Friday, March 10, 2006

Tablespaces in Oracle part 1

What is a tablespace

Tablespaces are the most bigger logical storage structure in oracle ( Tablespace -> segment -> extent -> block) . Tablespaces gather segments (you can think of it as objects like tables, indexes, etc), when we create an object like a table , if we dont specify a tablespace in the CREATE TABLE command it is assigned to our user default tablespace ( in most cases the SYSTEM tablespace , which is recommended by oracle just for dictionary objects). A tablespace is composed of datafiles wich are part of the physical structure of the oracle database (datafiles, control files, redo log files) they are stored in the OS containing the data of the database.

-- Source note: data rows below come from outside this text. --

-- pv_equiv track=rewrite | github.com/aware-network/aware-sdk | environments/aware_environments/kernel/objects/conversation/handlers.py | _split_message_segments
-- ===== SOURCE A (Python) =====
-- from typing import Iterable, List, Mapping, Optional, Sequence, Tuple, Set
--
-- def _split_message_segments(body: str) -> List[str]:
--     if not body.strip():
--         return []
--     segments: List[str] = []
--     current: List[str] = []
--     for line in body.splitlines():
--         if line.strip() == "---":
--             if current and any(part.strip() for part in current):
--                 segments.append("\n".join(current).strip("\n"))
--             current = []
--         else:
--             current.append(line)
--     if current and any(part.strip() for part in current):
--         segments.append("\n".join(current).strip("\n"))
--     return segments
-- ===== SOURCE B (Python) =====
-- from typing import List
--
--
-- def _split_message_segments(body: str) -> List[str]:
--     if not body.strip():
--         return []
--     return _segments(body.splitlines())
--
--
-- def _segments(lines: List[str]) -> List[str]:
--     for i, line in enumerate(lines):
--         if line.strip() == "---":
--             head = lines[:i]
--             rest = _segments(lines[i + 1:])
--             if any(part.strip() for part in head):
--                 return ["\n".join(head).strip("\n")] + rest
--             return rest
--     if any(part.strip() for part in lines):
--         return ["\n".join(lines).strip("\n")]
--     return []
-- ===== Notes on version B (the rewrite author's own statement) =====
-- stated objective: alternative
-- what changed: Replaces A's stateful buffer-accumulating loop with a final flush by a recursive helper that finds the first '---' delimiter line, emits the (non-blank) slice before it and recurses on the lines after it.
import Mathlib
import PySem

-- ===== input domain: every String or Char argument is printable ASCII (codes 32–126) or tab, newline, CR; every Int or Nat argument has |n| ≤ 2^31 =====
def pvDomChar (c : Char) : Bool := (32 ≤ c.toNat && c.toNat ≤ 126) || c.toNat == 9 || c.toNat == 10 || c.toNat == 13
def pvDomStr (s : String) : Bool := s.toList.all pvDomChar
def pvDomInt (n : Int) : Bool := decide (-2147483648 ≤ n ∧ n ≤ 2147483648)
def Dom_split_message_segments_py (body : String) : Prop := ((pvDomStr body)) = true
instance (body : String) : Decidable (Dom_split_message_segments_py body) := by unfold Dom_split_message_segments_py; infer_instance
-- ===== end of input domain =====

-- B replaces A's stateful buffer-plus-final-flush loop by a recursive split at the first '---'
-- delimiter line (slice, emit, recurse on the remainder); objective: alternative decomposition.

-- ===== PORT A =====
def split_message_segments_py (body : String) : List String :=
  if PySem.Str.strip body = "" then []
  else
    let st := (PySem.Str.splitlines body).foldl
      (fun (acc : List String × List String) line =>
        if PySem.Str.strip line = "---" then
          if acc.2 ≠ [] ∧ acc.2.any (fun part => PySem.Str.strip part ≠ "") then
            (acc.1 ++ [PySem.Str.stripChars (PySem.Str.join "\n" acc.2) "\n"], [])
          else
            (acc.1, [])
        else
          (acc.1, acc.2 ++ [line])) ([], [])
    if st.2 ≠ [] ∧ st.2.any (fun part => PySem.Str.strip part ≠ "") then
      st.1 ++ [PySem.Str.stripChars (PySem.Str.join "\n" st.2) "\n"]
    else
      st.1

-- ===== PORT B =====
-- Source B's _segments: find the first '---' line; head = lines before it, recurse on the lines
-- after it (takeWhile/dropWhile realise the lines[:i] / lines[i+1:] slices of the for-enumerate scan).
def segmentsB (lines : List String) : List String :=
  let head := lines.takeWhile (fun l => PySem.Str.strip l ≠ "---")
  match h : lines.dropWhile (fun l => PySem.Str.strip l ≠ "---") with
  | [] =>
      if lines.any (fun part => PySem.Str.strip part ≠ "") then
        [PySem.Str.stripChars (PySem.Str.join "\n" lines) "\n"]
      else []
  | _ :: tl =>
      (if head.any (fun part => PySem.Str.strip part ≠ "") then
        [PySem.Str.stripChars (PySem.Str.join "\n" head) "\n"]
      else []) ++ segmentsB tl
  termination_by lines.length
  decreasing_by
    have hs := (List.dropWhile_suffix (l := lines)
      (p := fun l => decide (PySem.Str.strip l ≠ "---"))).length_le
    rw [h] at hs
    simp at hs ⊢
    omega

def split_message_segments_py_alt (body : String) : List String :=
  if PySem.Str.strip body = "" then []
  else segmentsB (PySem.Str.splitlines body)

-- ===== PRECONDITION & SPEC =====
def Spec_split_message_segments_py (body : String) (out : List String) : Prop := out = split_message_segments_py_alt body
instance (body : String) (out : List String) : Decidable (Spec_split_message_segments_py body out) := by unfold Spec_split_message_segments_py; infer_instance

-- ===== CLAIM (what is proved, stated in full; the proofs are below) =====
def Claim_equal_split_message_segments_py : Prop := ∀ (body : String), Dom_split_message_segments_py body → Spec_split_message_segments_py body (split_message_segments_py body)

-- ===== LEMMAS AND PROOFS =====

-- flush of a pending buffer (A's two identical emit sites; `cur ≠ [] ∧` is redundant since any [] = false)
def pvFlush (cur : List String) : List String :=
  if cur.any (fun part => PySem.Str.strip part ≠ "") then
    [PySem.Str.stripChars (PySem.Str.join "\n" cur) "\n"]
  else []

-- common recursive characterisation: segments of (cur ++ lines) with cur already buffered
def pvSegsP (cur : List String) (lines : List String) : List String :=
  match lines with
  | [] => pvFlush cur
  | l :: ls =>
      if PySem.Str.strip l = "---" then pvFlush cur ++ pvSegsP [] ls
      else pvSegsP (cur ++ [l]) ls

lemma flush_eq (cur : List String) :
    (if cur ≠ [] ∧ cur.any (fun part => PySem.Str.strip part ≠ "") then
      [PySem.Str.stripChars (PySem.Str.join "\n" cur) "\n"] else []) = pvFlush cur := by
  unfold pvFlush
  cases cur <;> simp

lemma foldlA_eq (lines : List String) : ∀ segs cur,
    (let st := lines.foldl
      (fun (acc : List String × List String) line =>
        if PySem.Str.strip line = "---" then
          if acc.2 ≠ [] ∧ acc.2.any (fun part => PySem.Str.strip part ≠ "") then
            (acc.1 ++ [PySem.Str.stripChars (PySem.Str.join "\n" acc.2) "\n"], [])
          else
            (acc.1, [])
        else
          (acc.1, acc.2 ++ [line])) (segs, cur)
    if st.2 ≠ [] ∧ st.2.any (fun part => PySem.Str.strip part ≠ "") then
      st.1 ++ [PySem.Str.stripChars (PySem.Str.join "\n" st.2) "\n"]
    else
      st.1) = segs ++ pvSegsP cur lines := by
  induction lines with
  | nil =>
      intro segs cur
      simp only [List.foldl_nil, pvSegsP]
      rw [← flush_eq cur]
      split <;> simp
  | cons l ls ih =>
      intro segs cur
      simp only [List.foldl_cons, pvSegsP]
      by_cases hd : PySem.Str.strip l = "---"
      · simp only [hd, if_true]
        rw [← flush_eq cur]
        split
        · rw [ih]; simp
        · rw [ih]; simp
      · simp only [if_neg hd]
        rw [ih]

lemma segmentsB_unfold (lines : List String) :
    segmentsB lines =
      pvFlush (lines.takeWhile (fun l => PySem.Str.strip l ≠ "---")) ++
      (match lines.dropWhile (fun l => PySem.Str.strip l ≠ "---") with
        | [] => []
        | _ :: tl => segmentsB tl) := by
  cases h : lines.dropWhile (fun l => decide (PySem.Str.strip l ≠ "---")) with
  | nil =>
      have ht : lines.takeWhile (fun l => decide (PySem.Str.strip l ≠ "---")) = lines := by
        conv_rhs => rw [← List.takeWhile_append_dropWhile
          (p := fun l => decide (PySem.Str.strip l ≠ "---")) (l := lines)]
        rw [h, List.append_nil]
      rw [segmentsB]
      simp only [h, ht, List.append_nil, pvFlush]
      split
      · rfl
      · next heq => rw [heq] at h; cases h
  | cons r tl =>
      rw [segmentsB]
      simp only [h, pvFlush]
      split
      · next heq => rw [heq] at h; cases h
      · next heq =>
          rw [h] at heq
          injection heq with h1 h2
          rw [h2]

lemma segsP_eq (lines : List String) : ∀ cur,
    pvSegsP cur lines =
      pvFlush (cur ++ lines.takeWhile (fun l => PySem.Str.strip l ≠ "---")) ++
      (match lines.dropWhile (fun l => PySem.Str.strip l ≠ "---") with
        | [] => []
        | _ :: tl => segmentsB tl) := by
  induction lines with
  | nil => intro cur; simp [pvSegsP]
  | cons l ls ih =>
      intro cur
      by_cases hd : PySem.Str.strip l = "---"
      · have ht : List.takeWhile (fun l => decide (PySem.Str.strip l ≠ "---")) (l :: ls) = [] := by
          simp [hd]
        have hw : List.dropWhile (fun l => decide (PySem.Str.strip l ≠ "---")) (l :: ls) = l :: ls := by
          simp [hd]
        rw [pvSegsP, if_pos hd, ht, hw, List.append_nil, ih [], List.nil_append,
          ← segmentsB_unfold]
      · have ht : List.takeWhile (fun l => decide (PySem.Str.strip l ≠ "---")) (l :: ls) =
            l :: List.takeWhile (fun l => decide (PySem.Str.strip l ≠ "---")) ls := by
          simp [hd]
        have hw : List.dropWhile (fun l => decide (PySem.Str.strip l ≠ "---")) (l :: ls) =
            List.dropWhile (fun l => decide (PySem.Str.strip l ≠ "---")) ls := by
          simp [hd]
        rw [pvSegsP, if_neg hd, ih (cur ++ [l]), ht, hw]
        simp

lemma segmentsB_eq_segsP (lines : List String) : segmentsB lines = pvSegsP [] lines := by
  rw [segsP_eq, List.nil_append, ← segmentsB_unfold]

-- ===== VERDICT (by name: the statement is the Claim_ definition above) =====
theorem split_message_segments_py_spec : Claim_equal_split_message_segments_py := by
  intro body _
  unfold Spec_split_message_segments_py split_message_segments_py split_message_segments_py_alt
  by_cases hb : PySem.Str.strip body = ""
  · rw [if_pos hb, if_pos hb]
  · rw [if_neg hb, if_neg hb, foldlA_eq, segmentsB_eq_segsP, List.nil_append]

Relationship between Database - Tablespace - Datafile - Object:


The graph shows us the relationship between this structures, a database is composed logically of tablespaces , each tablespace is composed physically of datafiles and each datafile stores data from the objects . The size of the database is total size of the tablespaces and the total size of the tablespaces is the total size all of his datafiles. You can add or remove space to a tablespace in two ways , adding datafiles to the tablespace or resizing the actual datafiles.

Why we need tablespaces

Tablespaces ease the management of the database, they are useful to separate objects and apply different actions to each of them, we can take one of the tablespaces offline, make it read only or backup it affecting just part of the database

Types of tablespaces

Permanent tablespaces: where usual objects are stored ( data tablespaces)
Temporary tablespaces: used for temporary segments (in sort operations)
Undo tablespaces: for rollback segments.

Space management

There are basically two states when oracle needs to use some space (extents) in a tablespace: used (allocated) and available, and Oracle manages that space in two ways :

- Dictionary Managed Tablespaces
- Locally Managed Tablespaces

Dictionary Managed Tablespaces

The information about used and available extents are stored in the data dictionary. This type of management is not the most optimal because of the SQL overhead in the database when performing a lot of operations and also it can't be done simultaneously they must be serialized increasing wait times. Since 9i, Oracle is deprecating this method and it will not let you create dictionary managed tablespaces if you have your system tablespace locally managed.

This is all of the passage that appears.